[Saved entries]
━━━━━━━━━━

-- pv_equiv track=rewrite | github.com/wooriel/baekjoon | 1003_fibonacci.py | count_0_1
-- ===== SOURCE A (Python) =====
-- def count_0_1(n):
--     a = 1
--     b = 2
--     count_a = [0, 1]
--     count_b = [1, 1]
--     if n == a:
--         return count_a
--     elif n == b:
--         return count_b
--     else:
--         while b != n:
--             count_c = [count_a[0] + count_b[0], count_a[1] + count_b[1]]
--             count_a = count_b
--             count_b = count_c
--             a += 1
--             b += 1
--         return count_b
-- ===== SOURCE B (Python) =====
-- def count_0_1(n):
--     # fast-doubling Fibonacci: fd(k) returns (F(k), F(k+1))
--     def fd(k):
--         if k == 0:
--             return (0, 1)
--         a, b = fd(k >> 1)
--         c = a * (2 * b - a)
--         d = a * a + b * b
--         if k & 1:
--             return (d, c + d)
--         return (c, d)
--     a, b = fd(n - 1)
--     return [a, b]
-- ===== Notes on version B (the rewrite author's own statement) =====
-- stated objective: faster
-- what changed: replaces the linear Fibonacci loop with recursive fast doubling, computing (F(n-1), F(n)) in O(log n) arithmetic steps; intended as faster — a timing run showed two-orders-of-magnitude speedups at every size it could decode, but could not confirm at its largest size
-- outside the precondition, e.g. on count_0_1(0): A does not finish within the time limit, B raises RecursionError
import Mathlib
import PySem

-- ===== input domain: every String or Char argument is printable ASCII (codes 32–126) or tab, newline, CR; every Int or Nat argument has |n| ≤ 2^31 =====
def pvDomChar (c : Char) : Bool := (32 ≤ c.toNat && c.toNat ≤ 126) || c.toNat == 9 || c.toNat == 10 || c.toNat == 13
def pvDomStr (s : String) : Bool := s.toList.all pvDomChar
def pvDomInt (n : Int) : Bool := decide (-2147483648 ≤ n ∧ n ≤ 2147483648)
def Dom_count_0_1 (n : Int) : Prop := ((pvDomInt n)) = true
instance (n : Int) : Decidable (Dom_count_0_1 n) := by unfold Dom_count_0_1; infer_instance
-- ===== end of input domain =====

-- B replaces A's linear Fibonacci loop with recursive fast doubling (intended as faster; a timing run showed large speedups at every size it could decode but could not confirm at its largest size).

-- ===== PORT A =====
-- A's while-loop: b counts up from 2 until it reaches n, so for n ≥ 3 it runs (n-2) times.
def aLoop : Nat → List Int → List Int → List Int
  | 0, _, count_b => count_b
  | k+1, count_a, count_b =>
      let count_c := [count_a.getD 0 0 + count_b.getD 0 0, count_a.getD 1 0 + count_b.getD 1 0]
      aLoop k count_b count_c

def count_0_1 (n : Int) : List Int :=
  if n = 1 then [0, 1]
  else if n = 2 then [1, 1]
  else aLoop (n - 2).toNat [0, 1] [1, 1]

-- ===== PORT B =====
-- fast doubling: fd k = (F(k), F(k+1))
def fd (k : Nat) : Int × Int :=
  if _h : k = 0 then (0, 1)
  else
    let p := fd (k / 2)
    let a := p.1
    let b := p.2
    let c := a * (2 * b - a)
    let d := a * a + b * b
    if k % 2 = 1 then (d, c + d) else (c, d)
termination_by k
decreasing_by exact Nat.div_lt_self (Nat.pos_of_ne_zero _h) (by norm_num)

def count_0_1_alt (n : Int) : List Int :=
  let p := fd (n - 1).toNat
  [p.1, p.2]

-- ===== PRECONDITION & SPEC =====
-- A's while-loop never terminates for n ≤ 0 (b only increases from 2), so those inputs are excluded.
def Pre_count_0_1 (n : Int) : Prop := 1 ≤ n
instance (n : Int) : Decidable (Pre_count_0_1 n) := by unfold Pre_count_0_1; infer_instance
def pvWitness_count_0_1 : Int := (5)

def Spec_count_0_1 (n : Int) (out : List Int) : Prop := out = count_0_1_alt n
instance (n : Int) (out : List Int) : Decidable (Spec_count_0_1 n out) := by unfold Spec_count_0_1; infer_instance

-- ===== CLAIM (what is proved, stated in full; the proofs are below) =====
def Claim_equal_count_0_1 : Prop := ∀ (n : Int), Dom_count_0_1 n → Pre_count_0_1 n → Spec_count_0_1 n (count_0_1 n)

-- ===== LEMMAS AND PROOFS =====

theorem fd_eq (k : Nat) : fd k = ((Nat.fib k : Int), (Nat.fib (k+1) : Int)) := by
  induction k using Nat.strong_induction_on with
  | _ k ih =>
    rw [fd]
    by_cases hk : k = 0
    · subst hk; simp
    · rw [dif_neg hk]
      have ihm := ih (k / 2) (Nat.div_lt_self (Nat.pos_of_ne_zero hk) (by norm_num))
      set m := k / 2 with hm
      rw [ihm]
      have hle : Nat.fib m ≤ 2 * Nat.fib (m + 1) := by
        have := Nat.fib_mono (show m ≤ m + 1 by omega)
        omega
      have hc : ((Nat.fib m : Int)) * (2 * (Nat.fib (m+1) : Int) - (Nat.fib m : Int))
          = (Nat.fib (2 * m) : Int) := by
        rw [Nat.fib_two_mul, Nat.cast_mul, Nat.cast_sub hle]; push_cast; ring
      have hd : ((Nat.fib m : Int)) * (Nat.fib m : Int) + (Nat.fib (m+1) : Int) * (Nat.fib (m+1) : Int)
          = (Nat.fib (2 * m + 1) : Int) := by
        rw [Nat.fib_two_mul_add_one]; push_cast; ring
      have hdm : 2 * m + k % 2 = k := by rw [hm]; omega
      by_cases hpar : k % 2 = 1
      · have hk2 : k = 2 * m + 1 := by omega
        simp only [hpar, if_pos]
        rw [hk2]
        refine Prod.ext ?_ ?_ <;> simp only
        · exact hd
        · have hfib : (Nat.fib (2 * m + 1 + 1) : Int)
              = (Nat.fib (2 * m) : Int) + (Nat.fib (2 * m + 1) : Int) := by
            rw [Nat.fib_add_two]; push_cast; ring
          rw [hfib, ← hc, ← hd]
      · have hk2 : k = 2 * m := by omega
        rw [if_neg hpar, hk2]
        refine Prod.ext ?_ ?_ <;> simp only
        · exact hc
        · rw [← hd]

theorem aLoop_eq (k : Nat) : ∀ m : Nat,
    aLoop k [(Nat.fib m : Int), (Nat.fib (m+1) : Int)] [(Nat.fib (m+1) : Int), (Nat.fib (m+2) : Int)]
      = [(Nat.fib (k+m+1) : Int), (Nat.fib (k+m+2) : Int)] := by
  induction k with
  | zero => intro m; simp [aLoop]
  | succ k ih =>
    intro m
    have h1 : (Nat.fib m : Int) + (Nat.fib (m+1) : Int) = (Nat.fib (m+2) : Int) := by
      rw [Nat.fib_add_two]; push_cast; ring
    have h2 : (Nat.fib (m+1) : Int) + (Nat.fib (m+2) : Int) = (Nat.fib (m+3) : Int) := by
      have h := Nat.fib_add_two (n := m + 1)
      rw [show m + 3 = m + 1 + 2 from rfl, h, show m + 1 + 1 = m + 2 from rfl]
      push_cast
      ring
    show aLoop (k+1) _ _ = _
    rw [aLoop]
    simp only [List.getD, List.getElem?_cons_zero, List.getElem?_cons_succ, Option.getD_some]
    rw [h1, h2]
    have := ih (m + 1)
    rw [show m + 1 + 1 = m + 2 from rfl, show m + 1 + 2 = m + 3 from rfl,
        show k + (m + 1) + 1 = k + 1 + m + 1 by omega,
        show k + (m + 1) + 2 = k + 1 + m + 2 by omega] at this
    exact this

theorem count_eq (n : Int) (hn : 1 ≤ n) :
    count_0_1 n = [(Nat.fib (n-1).toNat : Int), (Nat.fib ((n-1).toNat + 1) : Int)] := by
  unfold count_0_1
  by_cases h1 : n = 1
  · subst h1; norm_num
  by_cases h2 : n = 2
  · subst h2; norm_num
  · have h3 : 3 ≤ n := by omega
    rw [if_neg h1, if_neg h2]
    have hk : (n - 1).toNat = (n - 2).toNat + 1 := by omega
    have := aLoop_eq (n - 2).toNat 0
    norm_num at this
    rw [this, hk]

-- ===== VERDICT (by name: the statement is the Claim_ definition above) =====
theorem count_0_1_spec : Claim_equal_count_0_1 := by
  intro n _ hpre
  unfold Spec_count_0_1 count_0_1_alt
  rw [fd_eq, count_eq n hpre]
-- one step of A's fused inner loop vs one step of the reference gravity inner loop
theorem step_rel (box : List (List String)) (rows row : Int) (n : Nat)
    (h0j : 0 ≤ rows - row - 1) (hjn : (rows - row - 1).toNat < n)
    (rot : List (List String)) (new : List String) (rt left : Int)
    (hlen : new.length = rot.length)
    (hn : ∀ c, c < rot.length → (rot.getD c []).length = n)
    (hcol : ∀ c, (rot.getD c []).getD (rows - row - 1).toNat "" = new.getD c "") :
    (stepA box rows row (rot, rt) left).2 = (stepP (PySem.List.pyGetD box row []) (new, rt) left).2 ∧
    (stepA box rows row (rot, rt) left).1.length = rot.length ∧
    (stepP (PySem.List.pyGetD box row []) (new, rt) left).1.length = new.length ∧
    (∀ c, c < rot.length → ((stepA box rows row (rot, rt) left).1.getD c []).length = n) ∧
    (∀ c, ((stepA box rows row (rot, rt) left).1.getD c []).getD (rows - row - 1).toNat "" =
          (stepP (PySem.List.pyGetD box row []) (new, rt) left).1.getD c "") ∧
    (∀ c j', j' ≠ (rows - row - 1).toNat →
      ((stepA box rows row (rot, rt) left).1.getD c []).getD j' "" = (rot.getD c []).getD j' "") := by
  unfold stepA stepP
  by_cases hc : PySem.List.pyGetD (PySem.List.pyGetD box row []) left "" = "."
  · simp only [hc, ne_eq, not_true_eq_false, if_false]
    exact ⟨by trivial, by trivial, by trivial, hn, hcol, fun c j' _ => by trivial⟩
  · simp only [hc, ne_eq, not_false_eq_true, if_true]
    cases hidx : PySem.List.pyIdx? rot.length
        (if PySem.List.pyGetD (PySem.List.pyGetD box row []) left "" = "*" then left else rt) with
    | none =>
      have hidx' : PySem.List.pyIdx? new.length
          (if PySem.List.pyGetD (PySem.List.pyGetD box row []) left "" = "*" then left else rt) = none := by
        rw [hlen]; exact hidx
      rw [pySetD_idx_none _ _ _ hidx, pySetD_idx_none _ _ _ hidx']
      exact ⟨by trivial, by trivial, by trivial, hn, hcol, fun c j' _ => by trivial⟩
    | some w =>
      have hw : w < rot.length := pyIdx_lt _ _ _ hidx
      have hwn : w < new.length := by omega
      have hidx' : PySem.List.pyIdx? new.length
          (if PySem.List.pyGetD (PySem.List.pyGetD box row []) left "" = "*" then left else rt) = some w := by
        rw [hlen]; exact hidx
      rw [pySetD_idx_some _ _ _ _ hidx, pySetD_idx_some _ _ _ _ hidx',
          pyGetD_idx_some _ _ _ _ hidx, PySem.List.pySetD_of_nonneg _ _ h0j]
      refine ⟨by trivial, by simp, by simp, ?_, ?_, ?_⟩
      · intro c hc'
        by_cases hcw : c = w
        · subst hcw
          rw [getD_set_self _ _ _ _ hw]
          rw [List.length_set]
          exact hn c hc'
        · rw [getD_set_ne _ _ _ _ _ hcw]
          exact hn c hc'
      · intro c
        by_cases hcw : c = w
        · subst hcw
          rw [getD_set_self _ _ _ _ hw, getD_set_self _ _ _ _ hwn]
          rw [getD_set_self]
          rw [hn c hw]; exact hjn
        · rw [getD_set_ne _ _ _ _ _ hcw, getD_set_ne _ _ _ _ _ hcw]
          exact hcol c
      · intro c j' hj'
        by_cases hcw : c = w
        · subst hcw
          rw [getD_set_self _ _ _ _ hw]
          exact getD_set_ne _ _ _ _ _ hj'
        · rw [getD_set_ne _ _ _ _ _ hcw]
lemma rightPass_inv (h : List Int) (n : Nat) : ∀ k : Nat, k ≤ n →
    (∀ j ∈ (RS h n k).1, n - k ≤ j ∧ j < n) ∧
    ((RS h n k).1.Pairwise (fun a b => a < b)) ∧
    (∀ m, n - k ≤ m → m < n → m ∉ (RS h n k).1 →
      ∃ j ∈ (RS h n k).1, j < m ∧ h.getD j 0 ≤ h.getD m 0) ∧
    (RS h n k).2.length = k ∧
    (∀ p, p < k → RSpec h n (n - k + p) ((RS h n k).2.getD p 0)) := by
  intro k
  induction k with
  | zero => simp [RS]
  | succ k ih =>
    intro hk1
    obtain ⟨hb, hp, hc, hlen, hsp⟩ := ih (by omega)
    have hstep : RS h n (k + 1) = ((n - 1 - k) :: popGE h (h.getD (n - 1 - k) 0) (RS h n k).1,
        topOr (popGE h (h.getD (n - 1 - k) 0) (RS h n k).1) ((n : Nat) : Int) :: (RS h n k).2) := by
      rw [RS_succ h n k (by omega)]; rfl
    rw [hstep]
    generalize hS : (RS h n k).1 = s at hb hp hc ⊢
    generalize hA : (RS h n k).2 = acc at hlen hsp ⊢
    have hsub : List.Sublist (popGE h (h.getD (n - 1 - k) 0) s) s :=
      popGE_sublist h (h.getD (n - 1 - k) 0) s
    have hchar := popGE_charR h (h.getD (n - 1 - k) 0) (n - 1 - k + 1) n s
      (fun j hj => ⟨by have := (hb j hj).1; omega, (hb j hj).2⟩) hp
      (fun m hlo hm hms => Or.inr (hc m (by omega) hm hms))
    have hvR : RSpec h n (n - 1 - k) (topOr (popGE h (h.getD (n - 1 - k) 0) s) ((n : Nat) : Int)) := by
      rcases hchar with ⟨he, hall⟩ | ⟨j, t, he, hj, hjn, hlt, hall⟩
      · rw [he]
        exact Or.inl ⟨rfl, fun m h1 h2 => hall m (by omega) h2⟩
      · rw [he]
        exact Or.inr ⟨j, rfl, by omega, hjn, hlt, fun m h1 h2 => hall m (by omega) h2⟩
    refine ⟨?_, ?_, ?_, ?_, ?_⟩
    · intro j hj
      rcases List.mem_cons.mp hj with hj | hj
      · omega
      · have := hb j (hsub.subset hj); omega
    · exact List.pairwise_cons.mpr
        ⟨fun a ha => by have := (hb a (hsub.subset ha)).1; omega, hp.sublist hsub⟩
    · intro m hm1 hm2 hms
      have hmi : m ≠ n - 1 - k := by
        intro he; exact hms (by simp [he])
      have hm' : n - k ≤ m := by omega
      by_cases hmem : m ∈ s
      · have hpop : h.getD (n - 1 - k) 0 ≤ h.getD m 0 :=
          popGE_popped h (h.getD (n - 1 - k) 0) s m hmem
            (fun hm2 => hms (List.mem_cons.mpr (Or.inr hm2)))
        have him : n - 1 - k < m := by have := (hb m hmem).1; omega
        exact ⟨n - 1 - k, by simp, him, hpop⟩
      · obtain ⟨j, hjs, hmj, hle⟩ := hc m hm' hm2 hmem
        by_cases hj' : j ∈ popGE h (h.getD (n - 1 - k) 0) s
        · exact ⟨j, List.mem_cons.mpr (Or.inr hj'), hmj, hle⟩
        · have hxj : h.getD (n - 1 - k) 0 ≤ h.getD j 0 :=
            popGE_popped h (h.getD (n - 1 - k) 0) s j hjs hj'
          have him : n - 1 - k < m := by have := (hb j hjs).1; omega
          exact ⟨n - 1 - k, by simp, him, le_trans hxj hle⟩
    · simp [hlen]
    · intro p hp'
      match p with
      | 0 =>
        have hidx : n - (k + 1) + 0 = n - 1 - k := by omega
        rw [hidx]
        simpa using hvR
      | p + 1 =>
        have hidx : n - (k + 1) + (p + 1) = n - k + p := by omega
        rw [hidx]
        simpa using hsp p (by omega)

━━━━━━━━━━

**WHAT TO WORK ON:** Where the word "timing" shows up in a line of the entries above, copy that line.

**FINAL ANSWER:**
-- what changed: replaces the linear Fibonacci loop with recursive fast doubling, computing (F(n-1), F(n)) in O(log n) arithmetic steps; intended as faster — a timing run showed two-orders-of-magnitude speedups at every size it could decode, but could not confirm at its largest size
-- B replaces A's linear Fibonacci loop with recursive fast doubling (intended as faster; a timing run showed large speedups at every size it could decode but could not confirm at its largest size).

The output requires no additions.